TASK:
Whenever a line of the data below holds the string "Function", copy that line.

*** AVAILABLE DATA ***

-- pv_equiv track=rewrite | github.com/octopuscabbage/smallab | smallab/specification_generator.py | generate
-- ===== SOURCE A (Python) =====
-- import collections
-- import itertools
-- import typing
-- import copy
--
-- def generate(generation_specification: typing.Dict) -> typing.List[collections.OrderedDict]:
--     '''
--     This class takes a generation specification and outputs a list of specifications based on it.
--     The format is as follows
--     {
--         "a": [1,2,3]
--         "b": [1,2]
--     }
--
--     Generates
--
--     [{
--         "a": 1,
--         "b": 1
--     },
--     {
--         "a": 2,
--         "b": 1
--     },
--     {
--         "a": 3,
--         "b": 1
--     },
--     {
--         "a": 1,
--         "b": 2
--     },
--     {
--         "a": 2,
--         "b": 2
--     },
--     {
--         "a": 3,
--         "b": 2
--     }
--     ]
--
--     if you want key with a list value put it in double brackets ie
--     {
--         "a": [[1,2,3]]
--     }
--     '''
--     generation_specification = collections.OrderedDict(sorted(generation_specification.items()))
--     iterators = []
--     for key, value in generation_specification.items():
--         if isinstance(value, list):
--             iterators.append(list(map(lambda x: (key, x), value)))
--     specifications = []
--     for updates in itertools.product(*iterators):
--         cur_j = copy.deepcopy(generation_specification)
--         for update_key, update_value in updates:
--             cur_j[update_key] = update_value
--         specifications.append(cur_j)
--     return specifications
-- ===== SOURCE B (Python) =====
-- import collections
--
--
-- def generate(generation_specification):
--     # Incremental cross-product: fold over the keys in sorted order, extending
--     # every partial spec with each value of the current key (first key varies
--     # slowest, matching itertools.product over the sorted keys).
--     specs = [[]]
--     for key, values in sorted(generation_specification.items()):
--         specs = [s + [(key, v)] for s in specs for v in values]
--     return [collections.OrderedDict(s) for s in specs]
-- ===== Notes on version B (the rewrite author's own statement) =====
-- stated objective: simpler
-- what changed: Replaces itertools.product over per-key iterators plus a whole-dict deepcopy and in-place overwrite per output with a single incremental cross-product fold over the sorted keys that builds each spec directly.
import Mathlib
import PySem

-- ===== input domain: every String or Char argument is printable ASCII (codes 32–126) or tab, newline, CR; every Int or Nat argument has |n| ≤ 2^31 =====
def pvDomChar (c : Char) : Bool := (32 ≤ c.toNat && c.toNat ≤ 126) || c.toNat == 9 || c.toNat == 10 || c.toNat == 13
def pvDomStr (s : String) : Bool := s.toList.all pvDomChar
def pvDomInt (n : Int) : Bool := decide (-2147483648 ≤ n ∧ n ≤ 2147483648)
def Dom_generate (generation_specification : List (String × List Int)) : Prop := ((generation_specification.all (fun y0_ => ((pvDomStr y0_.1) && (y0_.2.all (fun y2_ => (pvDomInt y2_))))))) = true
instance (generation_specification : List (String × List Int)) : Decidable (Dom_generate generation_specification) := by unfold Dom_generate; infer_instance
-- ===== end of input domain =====

-- B replaces itertools.product + per-output deepcopy of the whole dict by an incremental
-- cross-product fold over the sorted keys (objective: simpler; deepcopy of int values has
-- no observable effect, so agreement is about the returned value).

-- ===== PORT A =====
-- itertools.product(*iterators): first iterator varies slowest, last fastest
def pyProduct {α : Type} (ls : List (List α)) : List (List α) :=
  match ls with
  | [] => [[]]
  | l :: rest => l.flatMap (fun a => (pyProduct rest).map (fun t => a :: t))

-- cur_j maps keys to either the original list value (inl) or an update element (inr)
def generate (generation_specification : List (String × List Int)) : List (List (String × Int)) :=
  -- OrderedDict(sorted(d.items())): items sorted by key (keys of a dict are unique, see Pre_)
  let sortedItems := PySem.List.sorted generation_specification (fun kv => kv.1) false
  -- every value has type list[int] here, so the isinstance(value, list) test is always true
  let iterators := sortedItems.foldl (fun acc kv => acc ++ [kv.2.map (fun x => (kv.1, x))]) []
  (pyProduct iterators).foldl (fun specs updates =>
      -- copy.deepcopy(generation_specification): values are ints/lists of ints, so the
      -- deep copy returns an equal dict
      let cur0 : PySem.Dict String (List Int ⊕ Int) :=
        PySem.Dict.mk (sortedItems.map (fun kv => (kv.1, Sum.inl kv.2)))
      let cur := updates.foldl (fun d kv => d.insert kv.1 (Sum.inr kv.2)) cur0
      -- the returned dict: after the updates every key holds an int (inr)
      specs ++ [cur.items.filterMap (fun p =>
        match p.2 with | Sum.inl _ => none | Sum.inr x => some (p.1, x))]) []

-- ===== PORT B =====
def generate_alt (generation_specification : List (String × List Int)) : List (List (String × Int)) :=
  ((PySem.List.sorted generation_specification (fun kv => kv.1) false).foldl
      (fun specs kv => specs.flatMap (fun s => kv.2.map (fun v => s ++ [(kv.1, v)]))) [[]]).map
    -- OrderedDict(s) = insert the pairs of s in order into an empty dict, return its items
    (fun s => ((s.foldl (fun d p => d.insert p.1 p.2) PySem.Dict.empty : PySem.Dict String Int)).items)

-- ===== PRECONDITION & SPEC =====
-- Pre_ excludes association lists with duplicate keys: they cannot arise from a Python
-- dict argument, so the ports' behaviour there is a representation artifact.
def Pre_generate (generation_specification : List (String × List Int)) : Prop :=
  (generation_specification.map Prod.fst).Nodup
instance (generation_specification : List (String × List Int)) : Decidable (Pre_generate generation_specification) := by unfold Pre_generate; infer_instance

def pvWitness_generate : (List (String × List Int)) := [("b", [1, 2]), ("a", [1, 2, 3])]

def Spec_generate (generation_specification : List (String × List Int)) (out : List (List (String × Int))) : Prop := out = generate_alt generation_specification
instance (generation_specification : List (String × List Int)) (out : List (List (String × Int))) : Decidable (Spec_generate generation_specification out) := by unfold Spec_generate; infer_instance

-- ===== CLAIM (what is proved, stated in full; the proofs are below) =====
def Claim_equal_generate : Prop := ∀ (generation_specification : List (String × List Int)), Dom_generate generation_specification → Pre_generate generation_specification → Spec_generate generation_specification (generate generation_specification)

-- ===== LEMMAS AND PROOFS =====

-- the common cross product: first key varies slowest
def prodC (items : List (String × List Int)) : List (List (String × Int)) :=
  match items with
  | [] => [[]]
  | (k, vs) :: rest => vs.flatMap (fun v => (prodC rest).map (fun t => (k, v) :: t))

theorem foldl_app_map {α β : Type} (l : List α) (g : α → β) (acc : List β) :
    l.foldl (fun a x => a ++ [g x]) acc = acc ++ l.map g := by
  induction l generalizing acc with
  | nil => simp
  | cons x xs ih => simp [ih]

theorem prodA_eq (items : List (String × List Int)) :
    pyProduct (items.map (fun kv => kv.2.map (fun x => (kv.1, x)))) = prodC items := by
  induction items with
  | nil => rfl
  | cons kv rest ih =>
      obtain ⟨k, vs⟩ := kv
      simp [pyProduct, prodC, ih, List.flatMap_map]

theorem mem_prodC_shape (items : List (String × List Int)) (u : List (String × Int))
    (h : u ∈ prodC items) : u.map Prod.fst = items.map Prod.fst := by
  induction items generalizing u with
  | nil => simp [prodC] at h; simp [h]
  | cons kv rest ih =>
      obtain ⟨k, vs⟩ := kv
      simp [prodC] at h
      obtain ⟨v, -, t, ht, rfl⟩ := h
      simp [ih t ht]

theorem insert_items_cons {ν : Type} (h : String × ν) (t : List (String × ν)) (k : String) (w : ν)
    (hne : k ≠ h.1) :
    ((PySem.Dict.mk (h :: t)).insert k w).items = h :: ((PySem.Dict.mk t).insert k w).items := by
  have hbe : (h.1 == k) = false := by simp [Ne.symm hne]
  by_cases hc : (PySem.Dict.mk t).contains k = true
  · have hc' : (PySem.Dict.mk (h :: t)).contains k = true := by
      rw [PySem.Dict.contains_mk] at hc ⊢
      simp [List.any_cons, hc]
    rw [PySem.Dict.items_insert_of_contains _ _ hc', PySem.Dict.items_insert_of_contains _ _ hc]
    simp only [List.map_cons, hbe, Bool.false_eq_true, if_false]
  · simp only [Bool.not_eq_true] at hc
    have hc' : (PySem.Dict.mk (h :: t)).contains k = false := by
      rw [PySem.Dict.contains_mk] at hc ⊢
      simp only [List.any_cons, Bool.or_eq_false_iff]
      exact ⟨hbe, hc⟩
    rw [PySem.Dict.items_insert_of_not_contains _ _ hc', PySem.Dict.items_insert_of_not_contains _ _ hc]
    simp

theorem foldl_ins_cons (u : List (String × Int)) (h : String × (List Int ⊕ Int))
    (t : List (String × (List Int ⊕ Int))) (hk : ∀ kv ∈ u, kv.1 ≠ h.1) :
    (u.foldl (fun d kv => d.insert kv.1 (Sum.inr kv.2)) (PySem.Dict.mk (h :: t))).items
      = h :: (u.foldl (fun d kv => d.insert kv.1 (Sum.inr kv.2)) (PySem.Dict.mk t)).items := by
  induction u generalizing t with
  | nil => rfl
  | cons kv u' ih =>
      have h1 := insert_items_cons h t kv.1 (Sum.inr kv.2) (hk kv (by simp))
      simp only [List.foldl_cons]
      have : (PySem.Dict.mk (h :: t)).insert kv.1 (Sum.inr kv.2)
          = PySem.Dict.mk (h :: ((PySem.Dict.mk t).insert kv.1 (Sum.inr kv.2)).items) := by
        apply PySem.Dict.ext; simpa using h1
      rw [this]
      have := ih (((PySem.Dict.mk t).insert kv.1 (Sum.inr kv.2)).items)
        (fun kv' hkv' => hk kv' (by simp [hkv']))
      simpa using this

theorem applyAux (items : List (String × List Int)) (u : List (String × Int))
    (hnd : (items.map Prod.fst).Nodup) (hsh : u.map Prod.fst = items.map Prod.fst) :
    ((u.foldl (fun d kv => d.insert kv.1 (Sum.inr kv.2))
        (PySem.Dict.mk (items.map (fun kv => (kv.1, Sum.inl kv.2)))))).items.filterMap
      (fun p => match p.2 with | Sum.inl _ => none | Sum.inr x => some (p.1, x)) = u := by
  induction items generalizing u with
  | nil =>
      have hu : List.map Prod.fst u = ([] : List String) := by simpa using hsh
      have : u = [] := List.map_eq_nil_iff.mp hu
      subst this; rfl
  | cons kv rest ih =>
      obtain ⟨k, vs⟩ := kv
      match u with
      | [] => simp at hsh
      | (k', v) :: u' =>
        simp only [List.map_cons, List.cons.injEq] at hsh
        obtain ⟨rfl, hsh'⟩ := hsh
        simp only [List.map_cons, List.nodup_cons] at hnd
        obtain ⟨hknot, hnd'⟩ := hnd
        simp only [List.foldl_cons]
        -- first insert overwrites the head in place
        have hhead : ((PySem.Dict.mk (((k', Sum.inl vs) : String × (List Int ⊕ Int)) :: rest.map (fun kv => (kv.1, Sum.inl kv.2)))).insert k' (Sum.inr v))
            = PySem.Dict.mk (((k', Sum.inr v) : String × (List Int ⊕ Int)) :: rest.map (fun kv => (kv.1, Sum.inl kv.2))) := by
          apply PySem.Dict.ext
          have hc : ((PySem.Dict.mk (((k', Sum.inl vs) : String × (List Int ⊕ Int)) :: rest.map (fun kv => (kv.1, Sum.inl kv.2))))).contains k' = true := by
            rw [PySem.Dict.contains_mk]
            simp
          rw [PySem.Dict.items_insert_of_contains _ _ hc]
          simp only [List.map_cons, beq_self_eq_true, if_true, List.map_map]
          simp [Function.comp]
          intro a b hab he
          exact hknot (List.mem_map.mpr ⟨(a, b), hab, he⟩)
        simp only [List.map_cons]
        rw [hhead]
        have hk' : ∀ kv ∈ u', kv.1 ≠ ((k', Sum.inr v) : String × (List Int ⊕ Int)).1 := by
          intro kv hkv he
          exact hknot (hsh' ▸ (List.mem_map.mpr ⟨kv, hkv, he⟩))
        rw [foldl_ins_cons u' ((k', Sum.inr v) : String × (List Int ⊕ Int)) _ hk']
        simp only [List.filterMap_cons]
        exact congrArg _ (ih u' hnd' hsh')

-- B's fold, characterised
theorem bfold (items : List (String × List Int)) (acc : List (List (String × Int))) :
    items.foldl (fun specs kv => specs.flatMap (fun s => kv.2.map (fun v => s ++ [(kv.1, v)]))) acc
      = acc.flatMap (fun s => (prodC items).map (fun t => s ++ t)) := by
  induction items generalizing acc with
  | nil => simp [prodC]
  | cons kv rest ih =>
      obtain ⟨k, vs⟩ := kv
      simp only [List.foldl_cons, ih, prodC]
      simp [List.flatMap_assoc, List.map_flatMap, List.flatMap_map, Function.comp_def]

-- OrderedDict(s) for s with distinct keys keeps s unchanged
theorem dictOf_id (s : List (String × Int)) (hnd : (s.map Prod.fst).Nodup) :
    ((s.foldl (fun d p => d.insert p.1 p.2) PySem.Dict.empty : PySem.Dict String Int)).items = s := by
  have := PySem.Dict.items_foldl_insert_fresh (l := s) (k := Prod.fst) (v := Prod.snd)
    (d := (PySem.Dict.empty : PySem.Dict String Int))
    (by intro a _; simp [PySem.Dict.contains_empty]) hnd
  simpa using this

theorem sorted_keys_nodup (g : List (String × List Int)) (h : (g.map Prod.fst).Nodup) :
    ((PySem.List.sorted g (fun kv => kv.1) false).map Prod.fst).Nodup :=
  ((PySem.List.sorted_perm g (fun kv => kv.1) false).map Prod.fst).nodup_iff.mpr h

-- ===== VERDICT (by name: the statement is the Claim_ definition above) =====
theorem generate_spec : Claim_equal_generate := by
  intro g _ hpre
  unfold Spec_generate generate generate_alt
  have hnd := sorted_keys_nodup g hpre
  set sg := PySem.List.sorted g (fun kv => kv.1) false with hsg
  -- A side
  rw [foldl_app_map, List.nil_append, foldl_app_map, List.nil_append, prodA_eq]
  -- B side
  rw [bfold]
  simp only [List.flatMap_cons, List.flatMap_nil, List.append_nil, List.nil_append, List.map_id']
  apply List.map_congr_left
  intro u hu
  have hsh := mem_prodC_shape sg u hu
  rw [applyAux sg u hnd hsh, dictOf_id u (by rw [hsh]; exact hnd)]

*** End of AVAILABLE DATA ***

SOLVED PROBLEM:
          simp [Function.comp]
      simp [List.flatMap_assoc, List.map_flatMap, List.flatMap_map, Function.comp_def]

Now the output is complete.